Instruction for the entries that follow: retype exactly the lines from the line with "let xi := info.getD i (0, 0, 0)" to the line with "(List.range t.length).map", both included, and omit all others.

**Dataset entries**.
━━━━━━

-- pv_equiv track=rewrite | github.com/Hugekyung/teamnote1 | codingTest/summer_internship2_N.py | solution
-- ===== SOURCE A (Python) =====
-- def solution(t, r):
--     info = []
--     result = []
--     for i in range(len(t)):
--         info.append((t[i], r[i], i)) # (도착시각, 티켓등급, 아이디 값)
--     info = sorted(info, key=lambda x: (x[0], x[1], x[2]))
--     for i in range(len(info)):
--         for j in range(i, len(info)):
--             if i == j:
--                 continue
--             if info[i][0] >= info[j][0]:
--                 if info[i][1] <= info[j][1]:
--                     result.append(info[i][2])
--                 else:
--                     result.append(info[j][2])
--             else:
--                 result.append(info[i][2])
--     return result
-- ===== SOURCE B (Python) =====
-- def solution(t, r):
--     # Sorted by (arrival, grade, index) the inner comparison of A always picks the
--     # earlier element's id, so each sorted position k contributes its id (n-1-k) times.
--     n = len(t)
--     info = sorted(zip(t, r, range(n)))
--     result = []
--     for k, (_tk, _rk, idx) in enumerate(info):
--         result += [idx] * (n - 1 - k)
--     return result
-- ===== Notes on version B (the rewrite author's own statement) =====
-- stated objective: simpler
-- what changed: Keeps the sort by (arrival, grade, index) but replaces A's quadratic double loop with per-pair branching by a single pass over the sorted list that emits each element's id (n-1-k) times, since the sort order makes every branch pick the earlier element's id.
import Mathlib
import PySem

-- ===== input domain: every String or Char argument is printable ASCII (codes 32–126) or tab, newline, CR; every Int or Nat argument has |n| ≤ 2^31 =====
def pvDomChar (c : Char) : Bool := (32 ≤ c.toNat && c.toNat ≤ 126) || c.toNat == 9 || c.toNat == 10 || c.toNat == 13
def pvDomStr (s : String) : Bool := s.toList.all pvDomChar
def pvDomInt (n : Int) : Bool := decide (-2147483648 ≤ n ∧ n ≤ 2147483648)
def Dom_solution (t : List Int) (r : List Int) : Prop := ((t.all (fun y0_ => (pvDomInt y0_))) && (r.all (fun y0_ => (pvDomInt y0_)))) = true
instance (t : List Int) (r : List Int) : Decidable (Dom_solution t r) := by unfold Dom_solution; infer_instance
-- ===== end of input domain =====

-- B replaces A's quadratic nested pair loop with one pass over the sorted list that
-- emits each id (n-1-k) times (objective: simpler; same sort, no per-pair branching).

-- ===== PORT A =====
-- Python tuple comparison (x[0], x[1], x[2]) is lexicographic: modelled exactly by toLex
def pvKey (x : Int × Int × Int) : Int ×ₗ (Int ×ₗ Int) := toLex (x.1, toLex (x.2.1, x.2.2))

def solution (t : List Int) (r : List Int) : List Int :=
  -- i ranges over range(len(t)), so i ≥ 0; r[i] out of range (IndexError) is excluded by Pre_
  let info : List (Int × Int × Int) :=
    (List.range t.length).foldl (fun acc (i : Nat) =>
      acc ++ [(PySem.List.pyGetD t (i : Int) 0, PySem.List.pyGetD r (i : Int) 0, (i : Int))]) []
  let info := PySem.List.sorted info pvKey
  (List.range info.length).foldl (fun result i =>
    (List.range' i (info.length - i)).foldl (fun result j =>
      if i == j then result
      else
        let xi := info.getD i (0, 0, 0)
        let xj := info.getD j (0, 0, 0)
        if xi.1 ≥ xj.1 then
          if xi.2.1 ≤ xj.2.1 then result ++ [xi.2.2] else result ++ [xj.2.2]
        else result ++ [xi.2.2]) result) []

-- ===== PORT B =====
def solution_alt (t : List Int) (r : List Int) : List Int :=
  let n := t.length
  -- sorted(zip(t, r, range(n))): zip truncates to the shorter list; tuples compare lexicographically
  let info := PySem.List.sorted ((t.zip r).zipIdx.map (fun p => (p.1.1, p.1.2, (p.2 : Int)))) pvKey
  (PySem.List.enumerate info).foldl (fun result p =>
      result ++ List.replicate ((n : Int) - 1 - p.1).toNat p.2.2.2) []

-- ===== PRECONDITION & SPEC =====
-- Pre_ excludes len(r) < len(t), where A raises IndexError on r[i]
def Pre_solution (t : List Int) (r : List Int) : Prop := t.length ≤ r.length
instance (t : List Int) (r : List Int) : Decidable (Pre_solution t r) := by unfold Pre_solution; infer_instance
def pvWitness_solution : List Int × List Int := ([3, 1, 1], [2, 1, 1])

def Spec_solution (t : List Int) (r : List Int) (out : List Int) : Prop := out = solution_alt t r
instance (t : List Int) (r : List Int) (out : List Int) : Decidable (Spec_solution t r out) := by unfold Spec_solution; infer_instance

-- ===== CLAIM (what is proved, stated in full; the proofs are below) =====
def Claim_equal_solution : Prop := ∀ (t : List Int) (r : List Int), Dom_solution t r → Pre_solution t r → Spec_solution t r (solution t r)

-- ===== LEMMAS AND PROOFS =====

-- both ports build the same pre-sort list (t[i], r[i], i)
theorem pv_build_eq (t r : List Int) (h : t.length ≤ r.length) :
    (t.zip r).zipIdx.map (fun p => (p.1.1, p.1.2, (p.2 : Int))) =
      (List.range t.length).map
        (fun (i : Nat) => (PySem.List.pyGetD t (i : Int) 0, PySem.List.pyGetD r (i : Int) 0, (i : Int))) := by
  apply List.ext_getElem
  · simp [Nat.min_eq_left h]
  · intro k h1 h2
    simp only [List.length_map, List.length_zipIdx, List.length_zip] at h1
    have hk : k < t.length := lt_of_lt_of_le h1 (min_le_left _ _)
    have hkr : k < r.length := lt_of_lt_of_le h1 (min_le_right _ _)
    simp only [List.getElem_map, List.getElem_zipIdx, List.getElem_zip, List.getElem_range,
      PySem.List.pyGetD_natCast, List.getD_eq_getElem, hk, hkr, Nat.zero_add]

-- the sorted list is pairwise key-nondecreasing; for i < j the inner branch always appends s[i]'s id
theorem pv_branch (s : List (Int × Int × Int))
    (hp : List.Pairwise (fun a b => pvKey a ≤ pvKey b) s)
    (i j : Nat) (hi : i < s.length) (hj : j < s.length) (hij : i < j) :
    (if (s.getD i (0,0,0)).1 ≥ (s.getD j (0,0,0)).1 then
       if (s.getD i (0,0,0)).2.1 ≤ (s.getD j (0,0,0)).2.1 then (s.getD i (0,0,0)).2.2
       else (s.getD j (0,0,0)).2.2
     else (s.getD i (0,0,0)).2.2) = (s.getD i (0,0,0)).2.2 := by
  have hkey := (List.pairwise_iff_getElem.mp hp) i j hi hj hij
  rw [List.getD_eq_getElem _ _ hi, List.getD_eq_getElem _ _ hj]
  rcases Prod.Lex.le_iff.mp hkey with hlt | ⟨heq, hrest⟩
  · simp only [pvKey, ofLex_toLex] at hlt
    rw [if_neg (by exact not_le.mpr hlt)]
  · simp only [pvKey, ofLex_toLex] at heq hrest
    have h2 : (s[i].2.1 : Int) ≤ s[j].2.1 := by
      rcases Prod.Lex.le_iff.mp hrest with h | ⟨h, _⟩
      · simpa using le_of_lt h
      · simpa using le_of_eq h
    rw [if_pos (le_of_eq heq.symm), if_pos h2]

-- inner loop of A: for j in range(i, n) appends s[i]'s id (n-1-i) times
theorem pv_inner (s : List (Int × Int × Int))
    (hp : List.Pairwise (fun a b => pvKey a ≤ pvKey b) s)
    (i : Nat) (hi : i < s.length) (acc : List Int) :
    (List.range' i (s.length - i)).foldl (fun result j =>
      if i == j then result
      else
        let xi := s.getD i (0, 0, 0)
        let xj := s.getD j (0, 0, 0)
        if xi.1 ≥ xj.1 then
          if xi.2.1 ≤ xj.2.1 then result ++ [xi.2.2] else result ++ [xj.2.2]
        else result ++ [xi.2.2]) acc
      = acc ++ List.replicate (s.length - 1 - i) (s.getD i (0,0,0)).2.2 := by
  have hsplit : s.length - i = (s.length - 1 - i) + 1 := by omega
  rw [hsplit, List.range'_succ, List.foldl_cons]
  simp only [beq_self_eq_true, if_true]
  rw [PySem.List.foldl_congr_mem _ _
      (fun result j => result ++ [(s.getD i (0,0,0)).2.2]) acc ?_]
  · rw [PySem.List.foldl_append_singleton_eq_map]
    congr 1
    rw [List.map_eq_replicate_iff.mpr (by intro b hb; rfl)]
    simp
  · intro a j hj
    have hmem := List.mem_range'_1.mp hj
    have hij : i < j := by omega
    have hjlt : j < s.length := by omega
    have hne : (i == j) = false := by simp; omega
    simp only [hne, Bool.false_eq_true, if_false]
    have := pv_branch s hp i j hi hjlt hij
    split_ifs at this ⊢ <;> simp_all

-- the double loop over the sorted list equals B's one-pass replicate loop
theorem pv_loops (s : List (Int × Int × Int))
    (hp : List.Pairwise (fun a b => pvKey a ≤ pvKey b) s) (n : Nat) (hn : n = s.length) :
    (List.range s.length).foldl (fun result i =>
      (List.range' i (s.length - i)).foldl (fun result j =>
        if i == j then result
        else
          let xi := s.getD i (0, 0, 0)
          let xj := s.getD j (0, 0, 0)
          if xi.1 ≥ xj.1 then
            if xi.2.1 ≤ xj.2.1 then result ++ [xi.2.2] else result ++ [xj.2.2]
          else result ++ [xi.2.2]) result) []
    = (PySem.List.enumerate s).foldl (fun result p =>
        result ++ List.replicate ((n : Int) - 1 - p.1).toNat p.2.2.2) [] := by
  subst hn
  rw [PySem.List.foldl_congr_mem _ _
      (fun result i => result ++ List.replicate (s.length - 1 - i) (s.getD i (0,0,0)).2.2) [] ?_]
  · rw [PySem.List.foldl_append_eq_flatMap, PySem.List.foldl_append_eq_flatMap]
    rw [PySem.List.enumerate_eq_map_pyRange s (0,0,0)]
    simp only [PySem.List.len]
    rw [PySem.List.pyRange_zero_nat s.length]
    rw [List.flatMap_map, List.flatMap_map]
    simp only [List.nil_append, List.flatMap]
    apply congrArg
    apply List.map_congr_left
    intro k hk
    have hk' : k < s.length := List.mem_range.mp hk
    rw [PySem.List.pyGetD_natCast]
    congr 1
    omega
  · intro acc i hi
    exact pv_inner s hp i (List.mem_range.mp hi) acc

-- ===== VERDICT (by name: the statement is the Claim_ definition above) =====
theorem solution_spec : Claim_equal_solution := by
  intro t r _hdom hpre
  unfold Spec_solution solution solution_alt
  rw [PySem.List.foldl_append_singleton_eq_map, List.nil_append]
  rw [← pv_build_eq t r hpre]
  set info := PySem.List.sorted ((t.zip r).zipIdx.map (fun p => (p.1.1, p.1.2, (p.2 : Int)))) pvKey with hinfo
  have hlen : info.length = t.length := by
    rw [hinfo, PySem.List.length_sorted]
    simp [Nat.min_eq_left hpre]
  exact pv_loops info (PySem.List.sorted_pairwise _ pvKey) t.length hlen.symm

━━━━━━

**Output below**.
        let xi := info.getD i (0, 0, 0)
        let xj := info.getD j (0, 0, 0)
        if xi.1 ≥ xj.1 then
          if xi.2.1 ≤ xj.2.1 then result ++ [xi.2.2] else result ++ [xj.2.2]
        else result ++ [xi.2.2]) result) []

-- ===== PORT B =====
def solution_alt (t : List Int) (r : List Int) : List Int :=
  let n := t.length
  -- sorted(zip(t, r, range(n))): zip truncates to the shorter list; tuples compare lexicographically
  let info := PySem.List.sorted ((t.zip r).zipIdx.map (fun p => (p.1.1, p.1.2, (p.2 : Int)))) pvKey
  (PySem.List.enumerate info).foldl (fun result p =>
      result ++ List.replicate ((n : Int) - 1 - p.1).toNat p.2.2.2) []

-- ===== PRECONDITION & SPEC =====
-- Pre_ excludes len(r) < len(t), where A raises IndexError on r[i]
def Pre_solution (t : List Int) (r : List Int) : Prop := t.length ≤ r.length
instance (t : List Int) (r : List Int) : Decidable (Pre_solution t r) := by unfold Pre_solution; infer_instance
def pvWitness_solution : List Int × List Int := ([3, 1, 1], [2, 1, 1])

def Spec_solution (t : List Int) (r : List Int) (out : List Int) : Prop := out = solution_alt t r
instance (t : List Int) (r : List Int) (out : List Int) : Decidable (Spec_solution t r out) := by unfold Spec_solution; infer_instance

-- ===== CLAIM (what is proved, stated in full; the proofs are below) =====
def Claim_equal_solution : Prop := ∀ (t : List Int) (r : List Int), Dom_solution t r → Pre_solution t r → Spec_solution t r (solution t r)

-- ===== LEMMAS AND PROOFS =====

-- both ports build the same pre-sort list (t[i], r[i], i)
theorem pv_build_eq (t r : List Int) (h : t.length ≤ r.length) :
    (t.zip r).zipIdx.map (fun p => (p.1.1, p.1.2, (p.2 : Int))) =
      (List.range t.length).map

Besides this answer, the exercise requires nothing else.